# **Project Name**    - FBI Time Series Forecasting




##### **Project Type**    - EDA and Supervised Regression
##### **Contribution**    - Individual- Gyanvir Singh


# **Project Summary -**

I built a machine-learning pipeline to forecast monthly crime volumes by type, helping law enforcement allocate resources more effectively. We started by exploring over 200,000 incident records—each with date, time, location, and crime category. Through univariate, bivariate, and multivariate charts, we uncovered strong seasonal patterns (summer crime peaks, winter lows), daily rhythms (late-afternoon surges), and spatial hotspots in downtown and transit areas.

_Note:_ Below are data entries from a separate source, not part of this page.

theorem esStep_invariant (l : List Char) (k : Nat) (hk : k ≤ l.length) :
    ∃ r : Int,
      (l.take k).foldl esStep ([], (none : Option Char), (0 : Int)) =
        ((PySem.List.pyRange 3 (k : Int) 1).foldl
            (fun ret i => if esCond l i then ret ++ [PySem.List.pyGetD l i ' '] else ret)
            (l.take (min k 3)),
         (if k = 0 then none else some (l.getD (k-1) ' ')),
         r)
      ∧ (k ≠ 0 → 1 ≤ r)
      ∧ (2 ≤ r ↔ (2 ≤ k ∧ l.getD (k-1) ' ' = l.getD (k-2) ' '))
      ∧ (3 ≤ r ↔ (3 ≤ k ∧ l.getD (k-1) ' ' = l.getD (k-2) ' ' ∧ l.getD (k-2) ' ' = l.getD (k-3) ' ')) := by
  induction k with
  | zero =>
    refine ⟨0, ?_, by simp, ?_, ?_⟩
    · rw [PySem.List.pyRange_one_eq_nil (by omega)]
      simp
    · constructor
      · omega
      · rintro ⟨h, -⟩; omega
    · constructor
      · omega
      · rintro ⟨h, -⟩; omega
  | succ k ih =>
    have hkl : k < l.length := by omega
    have hgk : l.getD k ' ' = l[k] := List.getD_eq_getElem l ' ' hkl
    have htake : l.take (k+1) = l.take k ++ [l[k]] := by
      rw [List.take_add_one, List.getElem?_eq_getElem hkl]; rfl
    have hsz : ¬ (k + 1 = 0) := Nat.succ_ne_zero k
    have i1 : k + 1 - 1 = k := by omega
    rcases Nat.eq_zero_or_pos k with rfl | hk1
    · -- first character: run becomes 1, char kept
      refine ⟨1, ?_, by omega, ?_, ?_⟩
      · have hstep0 : ∀ c, esStep ([], (none : Option Char), (0:Int)) c = ([c], some c, 1) :=
          fun c => rfl
        have ht1 : l.take 1 = [l[0]] := by
          cases l
          · simp at hkl
          · simp
        simp only [List.take_zero] at htake ⊢
        rw [htake, List.nil_append, List.foldl_cons, List.foldl_nil, hstep0, if_neg hsz, i1,
          PySem.List.pyRange_one_eq_nil (by omega), List.foldl_nil,
          show min (0+1) 3 = 1 by omega, ht1, hgk]
      · constructor
        · omega
        · rintro ⟨h, -⟩; omega
      · constructor
        · omega
        · rintro ⟨h, -⟩; omega
    · -- k ≥ 1
      obtain ⟨r, hfold, hr1, h2, h3⟩ := ih (by omega)
      have hk0 : ¬ (k = 0) := by omega
      have i2 : k + 1 - 2 = k - 1 := by omega
      have i3 : k + 1 - 3 = k - 2 := by omega
      rw [htake, List.foldl_append, hfold, List.foldl_cons, List.foldl_nil,
        if_neg hsz, if_neg hk0, i1, i2, i3]
      have hstep : esStep ((PySem.List.pyRange 3 (k : Int) 1).foldl
            (fun ret i => if esCond l i then ret ++ [PySem.List.pyGetD l i ' '] else ret)
            (l.take (min k 3)), some (l.getD (k-1) ' '), r) l[k]
          = (if (if l[k] == l.getD (k-1) ' ' then r + 1 else 1) ≤ 3
               then (PySem.List.pyRange 3 (k : Int) 1).foldl
                  (fun ret i => if esCond l i then ret ++ [PySem.List.pyGetD l i ' '] else ret)
                  (l.take (min k 3)) ++ [l[k]]
               else (PySem.List.pyRange 3 (k : Int) 1).foldl
                  (fun ret i => if esCond l i then ret ++ [PySem.List.pyGetD l i ' '] else ret)
                  (l.take (min k 3)),
             some l[k],
             if l[k] == l.getD (k-1) ' ' then r + 1 else 1) := rfl
      rw [hstep]
      refine ⟨if l[k] == l.getD (k-1) ' ' then r + 1 else 1, ?_, ?_, ?_, ?_⟩
      · -- output component
        rcases Nat.lt_or_ge k 3 with hk3 | hk3
        · -- short prefix: always kept
          have hkeep : (if l[k] == l.getD (k-1) ' ' then r + 1 else 1) ≤ 3 := by
            by_cases hc : l[k] = l.getD (k-1) ' '
            · rw [if_pos (beq_iff_eq.mpr hc)]
              have : ¬ 3 ≤ r := by rw [h3]; omega
              omega
            · rw [if_neg (fun h => hc (beq_iff_eq.mp h))]
              omega
          rw [if_pos hkeep,
            PySem.List.pyRange_one_eq_nil (by omega), PySem.List.pyRange_one_eq_nil (by omega)]
          simp only [List.foldl_nil]
          rw [show min k 3 = k by omega, show min (k+1) 3 = k + 1 by omega, htake, hgk]
        · -- in the loop range: kept exactly when A's condition holds
          have hcond : esCond l (k : Int)
              = ((l[k] != l.getD (k-1) ' ') || (l[k] != l.getD (k-2) ' ')
                 || (l[k] != l.getD (k-3) ' ')) := by
            rw [esCond, show (k : Int) - 1 = ((k-1 : Nat) : Int) by omega,
              show (k : Int) - 2 = ((k-2 : Nat) : Int) by omega,
              show (k : Int) - 3 = ((k-3 : Nat) : Int) by omega]
            simp only [PySem.List.pyGetD_natCast]
            rw [hgk]
          have hiff : ((if l[k] == l.getD (k-1) ' ' then r + 1 else 1) ≤ 3)
              ↔ (esCond l (k : Int) = true) := by
            rw [hcond]
            simp only [Bool.or_eq_true, bne_iff_ne, ne_eq]
            by_cases hc : l[k] = l.getD (k-1) ' '
            · rw [if_pos (beq_iff_eq.mpr hc)]
              by_cases a : l.getD (k-1) ' ' = l.getD (k-2) ' '
              · by_cases b : l.getD (k-2) ' ' = l.getD (k-3) ' '
                · have : 3 ≤ r := h3.mpr ⟨hk3, a, b⟩
                  exact iff_of_false (by omega)
                    (by rintro ((h1|h2)|h3); exacts [h1 hc, h2 (hc.trans a), h3 ((hc.trans a).trans b)])
                · have : ¬ 3 ≤ r := by rw [h3]; tauto
                  exact iff_of_true (by omega)
                    (Or.inr fun h' => b ((hc.trans a).symm.trans h'))
              · have : ¬ 3 ≤ r := by rw [h3]; tauto
                exact iff_of_true (by omega)
                  (Or.inl (Or.inr fun h' => a (hc.symm.trans h')))
            · rw [if_neg (fun h => hc (beq_iff_eq.mp h))]
              exact iff_of_true (by omega) (Or.inl (Or.inl hc))
          have hcast : ((k+1 : Nat) : Int) = (k : Int) + 1 := by push_cast; ring
          rw [hcast, PySem.List.pyRange_one_succ_right (by omega),
            List.foldl_append, List.foldl_cons, List.foldl_nil,
            show min (k+1) 3 = min k 3 by omega]
          have hget : PySem.List.pyGetD l (k : Int) ' ' = l[k] := by
            rw [PySem.List.pyGetD_natCast]; exact hgk
          by_cases hkeep : (if l[k] == l.getD (k-1) ' ' then r + 1 else 1) ≤ 3
          · rw [if_pos hkeep, if_pos (hiff.mp hkeep), hget, hgk]
          · rw [if_neg hkeep, if_neg (fun h => hkeep (hiff.mpr h)), hgk]
      · -- 1 ≤ run'
        intro _
        have := hr1 hk0
        by_cases hc : l[k] = l.getD (k-1) ' '
        · rw [if_pos (beq_iff_eq.mpr hc)]; omega
        · rw [if_neg (fun h => hc (beq_iff_eq.mp h))]
      · -- 2 ≤ run' ↔ …
        have := hr1 hk0
        by_cases hc : l[k] = l.getD (k-1) ' '
        · rw [if_pos (beq_iff_eq.mpr hc)]
          exact iff_of_true (by omega) ⟨by omega, hgk ▸ hc⟩
        · rw [if_neg (fun h => hc (beq_iff_eq.mp h))]
          exact iff_of_false (by omega) (fun h => hc (hgk ▸ h.2))
      · -- 3 ≤ run' ↔ …
        by_cases hc : l[k] = l.getD (k-1) ' '
        · rw [if_pos (beq_iff_eq.mpr hc)]
          constructor
          · intro h
            obtain ⟨hk2, hsecond⟩ := h2.mp (by omega)
            exact ⟨by omega, hgk ▸ hc, hsecond⟩
          · rintro ⟨hk2, -, hgeq2⟩
            have : 2 ≤ r := h2.mpr ⟨by omega, hgeq2⟩
            omega
        · rw [if_neg (fun h => hc (beq_iff_eq.mp h))]
          exact iff_of_false (by omega) (fun h => hc (hgk ▸ h.2.1))
-- the replacement texts contain no '"', so a pass for one pattern cannot create a new
-- occurrence of (a front suffix of) another pattern
lemma pvNC (P R q : List Char)
    (hmis : ∀ i, 1 ≤ i → i < q.length → ((q.drop i).take R.length).isPrefixOf R = false) :
    ∀ (n : Nat) (X : List Char), X.length ≤ n → ∀ (i : Nat), 1 ≤ i →
    (q.drop i).isPrefixOf (pvRepl P R X) = true → (q.drop i).isPrefixOf X = true := by
  intro n
  induction n with
  | zero =>
    intro X hX i hi hpre
    have hnil : X = [] := by cases X <;> simp_all
    subst hnil
    simpa [pvRepl] using hpre
  | succ n ih =>
    intro X hX i hi hpre
    by_cases hnil : q.drop i = []
    · rw [hnil]
      simp [List.isPrefixOf]
    · have hilt : i < q.length := by
        by_contra hge
        exact hnil (List.drop_eq_nil_iff.mpr (by omega))
      cases X with
      | nil => simpa [pvRepl] using hpre
      | cons c t =>
        by_cases hp : P.isPrefixOf (c :: t) = true
        · rw [show pvRepl P R (c :: t) = R ++ pvRepl P R (t.drop (P.length - 1)) by
            simp [pvRepl, hp]] at hpre
          have := pvTakePrefix _ hpre
          rw [hmis i hi hilt] at this
          exact absurd this (by simp)
        · rw [show pvRepl P R (c :: t) = c :: pvRepl P R t by simp [pvRepl, hp]] at hpre
          obtain ⟨a, rest, har⟩ : ∃ a rest, q.drop i = a :: rest := by
            cases h' : q.drop i with
            | nil => exact absurd h' hnil
            | cons a rest => exact ⟨a, rest, rfl⟩
          have hrest : rest = q.drop (i + 1) := by rw [← List.tail_drop, har]; rfl
          rw [har] at hpre ⊢
          simp only [List.isPrefixOf, Bool.and_eq_true, beq_iff_eq] at hpre ⊢
          refine ⟨hpre.1, ?_⟩
          rw [hrest] at hpre ⊢
          exact ih t (by simpa using Nat.le_of_succ_le_succ (by simpa using hX)) (i + 1)
            (by omega) hpre.2
-- pv_equiv track=rewrite | github.com/KinomotoMio/ZhiYan | skills/slidev-deck-quality/scripts/review_deck.py | _consume_slide_frontmatter
-- ===== SOURCE A (Python) =====
-- def _consume_slide_frontmatter(lines: list[str], start_index: int) -> tuple[list[str] | None, int]:
--     index = start_index
--     block: list[str] = []
--     while index < len(lines):
--         stripped = lines[index].strip()
--         if stripped == "---":
--             return (block if _looks_like_slide_frontmatter(block) else None, index + 1)
--         block.append(lines[index])
--         index += 1
--     return None, start_index
--
-- def _looks_like_slide_frontmatter(lines: list[str]) -> bool:
--     meaningful = [line.strip() for line in lines if line.strip() and not line.strip().startswith("#")]
--     if not meaningful:
--         return False
--     return all(":" in line and not line.startswith("::") for line in meaningful)
-- ===== SOURCE B (Python) =====
-- def _consume_slide_frontmatter(lines: list[str], start_index: int) -> tuple[list[str] | None, int]:
--     # Single fused pass: validate while scanning, materialize the block only when valid.
--     n = len(lines)
--     index = start_index
--     has_meaningful = False
--     all_valid = True
--     while index < n:
--         s = lines[index].strip()
--         if s == "---":
--             if has_meaningful and all_valid:
--                 return ([lines[i] for i in range(start_index, index)], index + 1)
--             return (None, index + 1)
--         if s and not s.startswith("#"):
--             has_meaningful = True
--             all_valid = all_valid and ":" in s and not s.startswith("::")
--         index += 1
--     return (None, start_index)
-- ===== Notes on version B (the rewrite author's own statement) =====
-- stated objective: alternative
-- what changed: B fuses the helper's separate validation pass into the scan loop via two boolean accumulators (has_meaningful/all_valid) and drops the running block accumulator, materializing the block from the index range only when the frontmatter is valid.
import Mathlib
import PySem

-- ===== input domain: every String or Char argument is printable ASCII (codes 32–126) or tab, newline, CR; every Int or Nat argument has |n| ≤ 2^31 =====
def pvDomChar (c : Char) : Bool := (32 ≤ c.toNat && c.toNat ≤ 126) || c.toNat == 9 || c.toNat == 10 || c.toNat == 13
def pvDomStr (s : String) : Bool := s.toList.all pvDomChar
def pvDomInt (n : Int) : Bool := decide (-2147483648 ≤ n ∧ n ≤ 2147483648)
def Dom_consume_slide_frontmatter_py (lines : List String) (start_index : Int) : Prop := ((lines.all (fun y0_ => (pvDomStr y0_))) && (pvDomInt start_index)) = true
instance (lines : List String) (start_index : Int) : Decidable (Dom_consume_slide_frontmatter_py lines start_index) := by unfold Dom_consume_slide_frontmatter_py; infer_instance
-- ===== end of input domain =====

-- B fuses the helper's separate validation pass into the scan loop (two boolean accumulators) and
-- materializes the block from the index range only when valid; same return value everywhere A returns.

-- ===== PORT A =====
-- _looks_like_slide_frontmatter
def pvMeaningful (block : List String) : List String :=
  (block.filter (fun l => decide (PySem.Str.strip l ≠ "") && !(PySem.Str.startswith (PySem.Str.strip l) "#"))).map PySem.Str.strip

def pvLooksLike (block : List String) : Bool :=
  let meaningful := pvMeaningful block
  if meaningful.isEmpty then false
  else meaningful.all (fun s => PySem.Str.isIn ":" s && !(PySem.Str.startswith s "::"))

-- while loop of A; lines[index] is in range on every admitted input (Pre_), getD's default is never used there
def pvALoop (lines : List String) (start_index : Int) (index : Int) (block : List String) :
    Option (List String) × Int :=
  if _h : index < (lines.length : Int) then
    let stripped := PySem.Str.strip (PySem.List.pyGetD lines index "")
    if stripped = "---" then
      ((if pvLooksLike block then some block else none), index + 1)
    else
      pvALoop lines start_index (index + 1) (block ++ [PySem.List.pyGetD lines index ""])
  else (none, start_index)
termination_by ((lines.length : Int) - index).toNat
decreasing_by omega

def consume_slide_frontmatter_py (lines : List String) (start_index : Int) : Option (List String) × Int :=
  pvALoop lines start_index start_index []

-- ===== PORT B =====
def pvBLoop (lines : List String) (start_index : Int) (index : Int) (has_meaningful all_valid : Bool) :
    Option (List String) × Int :=
  if _h : index < (lines.length : Int) then
    let s := PySem.Str.strip (PySem.List.pyGetD lines index "")
    if s = "---" then
      if has_meaningful && all_valid then
        (some ((PySem.List.pyRange start_index index 1).map (fun i => PySem.List.pyGetD lines i "")), index + 1)
      else (none, index + 1)
    else
      if decide (s ≠ "") && !(PySem.Str.startswith s "#") then
        pvBLoop lines start_index (index + 1) true
          (all_valid && PySem.Str.isIn ":" s && !(PySem.Str.startswith s "::"))
      else
        pvBLoop lines start_index (index + 1) has_meaningful all_valid
  else (none, start_index)
termination_by ((lines.length : Int) - index).toNat
decreasing_by all_goals omega

def consume_slide_frontmatter_py_alt (lines : List String) (start_index : Int) : Option (List String) × Int :=
  pvBLoop lines start_index start_index false true

-- ===== PRECONDITION & SPEC =====
-- Pre_ excludes exactly the inputs where Python A raises IndexError (start_index below -len(lines)); B raises there too.
def Pre_consume_slide_frontmatter_py (lines : List String) (start_index : Int) : Prop :=
  -(lines.length : Int) ≤ start_index
instance (lines : List String) (start_index : Int) : Decidable (Pre_consume_slide_frontmatter_py lines start_index) := by unfold Pre_consume_slide_frontmatter_py; infer_instance

def pvWitness_consume_slide_frontmatter_py : List String × Int := (["title: x", "---"], 0)

def Spec_consume_slide_frontmatter_py (lines : List String) (start_index : Int) (out : Option (List String) × Int) : Prop := out = consume_slide_frontmatter_py_alt lines start_index
instance (lines : List String) (start_index : Int) (out : Option (List String) × Int) : Decidable (Spec_consume_slide_frontmatter_py lines start_index out) := by unfold Spec_consume_slide_frontmatter_py; infer_instance

-- ===== CLAIM (what is proved, stated in full; the proofs are below) =====
def Claim_equal_consume_slide_frontmatter_py : Prop := ∀ (lines : List String) (start_index : Int), Dom_consume_slide_frontmatter_py lines start_index → Pre_consume_slide_frontmatter_py lines start_index → Spec_consume_slide_frontmatter_py lines start_index (consume_slide_frontmatter_py lines start_index)

-- ===== LEMMAS AND PROOFS =====

def pvValid (s : String) : Bool := PySem.Str.isIn ":" s && !(PySem.Str.startswith s "::")

lemma pvLoop_eq_aux (lines : List String) (si : Int) :
    ∀ (n : Nat) (index : Int), ((lines.length : Int) - index).toNat ≤ n →
    ∀ (block : List String) (hm av : Bool),
      si ≤ index →
      block = (PySem.List.pyRange si index 1).map (fun i => PySem.List.pyGetD lines i "") →
      hm = !(pvMeaningful block).isEmpty →
      av = (pvMeaningful block).all pvValid →
      pvALoop lines si index block = pvBLoop lines si index hm av := by
  intro n
  induction n with
  | zero =>
    intro index hn block hm av _ _ _ _
    have h : ¬ index < (lines.length : Int) := by omega
    rw [pvALoop, pvBLoop, dif_neg h, dif_neg h]
  | succ n ih =>
    intro index hn block hm av hle hb hhm hav
    rw [pvALoop, pvBLoop]
    by_cases h : index < (lines.length : Int)
    · rw [dif_pos h, dif_pos h]
      set l := PySem.List.pyGetD lines index "" with hl
      clear_value l
      by_cases hdel : PySem.Str.strip l = "---"
      · have hlook : pvLooksLike block = (hm && av) := by
          rw [pvLooksLike, hhm, hav]
          by_cases he : (pvMeaningful block).isEmpty
          · simp [he]
          · have he' : (pvMeaningful block).isEmpty = false := by simpa using he
            rw [if_neg he, he']
            simp only [Bool.not_false, Bool.true_and]
            rfl
        simp only [if_pos hdel, hlook]
        cases hm && av <;> simp [hb]
      · simp only [if_neg hdel]
        have hb' : block ++ [l] =
            (PySem.List.pyRange si (index + 1) 1).map (fun i => PySem.List.pyGetD lines i "") := by
          rw [PySem.List.pyRange_one_succ_right hle, List.map_append, ← hb]
          simp [hl]
        cases hP : (decide (PySem.Str.strip l ≠ "") && !(PySem.Str.startswith (PySem.Str.strip l) "#")) with
        | true =>
          obtain ⟨h1, h2⟩ : PySem.Str.strip l ≠ "" ∧ PySem.Str.startswith (PySem.Str.strip l) "#" = false := by
            simpa using hP
          have hm2 : pvMeaningful (block ++ [l]) = pvMeaningful block ++ [PySem.Str.strip l] := by
            simp only [pvMeaningful, List.filter_append, List.map_append]
            refine congrArg _ ?_
            rw [List.filter_cons, List.filter_nil, if_pos]
            · simp
            · exact hP
          rw [if_pos rfl]
          apply ih (index + 1) (by omega) _ _ _ (by omega) hb'
          · rw [hm2]; simp
          · rw [hm2, List.all_append, ← hav]
            simp [pvValid, Bool.and_assoc]
        | false =>
          have hor : PySem.Str.strip l = "" ∨ PySem.Str.startswith (PySem.Str.strip l) "#" = true := by
            simpa [Decidable.or_iff_not_imp_left] using hP
          have hm2 : pvMeaningful (block ++ [l]) = pvMeaningful block := by
            rcases hor with h1 | h2
            · simp [pvMeaningful, List.filter_append, h1]
            · have h2' : PySem.Chars.startswith (PySem.Chars.strip l.toList) ['#'] = true := by
                simpa using h2
              simp [pvMeaningful, List.filter_append, h2']
          rw [if_neg Bool.false_ne_true]
          apply ih (index + 1) (by omega) _ _ _ (by omega) hb'
          · rw [hm2]; exact hhm
          · rw [hm2]; exact hav
    · rw [dif_neg h, dif_neg h]

-- ===== VERDICT (by name: the statement is the Claim_ definition above) =====
theorem consume_slide_frontmatter_py_spec : Claim_equal_consume_slide_frontmatter_py := by
  intro lines si _ _
  unfold Spec_consume_slide_frontmatter_py consume_slide_frontmatter_py consume_slide_frontmatter_py_alt
  exact (pvLoop_eq_aux lines si ((lines.length : Int) - si).toNat si le_rfl [] false true le_rfl
    (by rw [PySem.List.pyRange_one_eq_nil le_rfl]; rfl) (by rfl) (by rfl))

Next, we cleaned the data—treating zero coordinates as missing, filling unknown neighborhoods, and capping extreme latitude/longitude values at their 1st/99th percentiles to avoid skew. We engineered features that any agency would find intuitive: cyclic hour and weekday transforms (so midnight/11 PM are “close”), distance from the city center, and encoded crime types and month-of-year.

We then aggregated incidents into monthly counts for each crime type—the exact format your deployment team needs—and split the data into train and validation sets. We trained two tree-based models: Random Forest and XGBoost. Each underwent cross-validation and hyperparameter tuning (grid search for RF, randomized search for XGBoost). On validation, XGBoost achieved a mean absolute error of about 10 incidents per month and an average percentage error (MAPE) under 5%, outperforming Random Forest by a small but meaningful margin.

To explain our “black-box” model, we plotted feature importances: crime type (encoded) was the top driver, followed by seasonality features, with year (trend) ranking third. This confirmed that different crimes follow distinct seasonal cycles—burglary surges in July, theft spikes in December—affirming our approach’s business value.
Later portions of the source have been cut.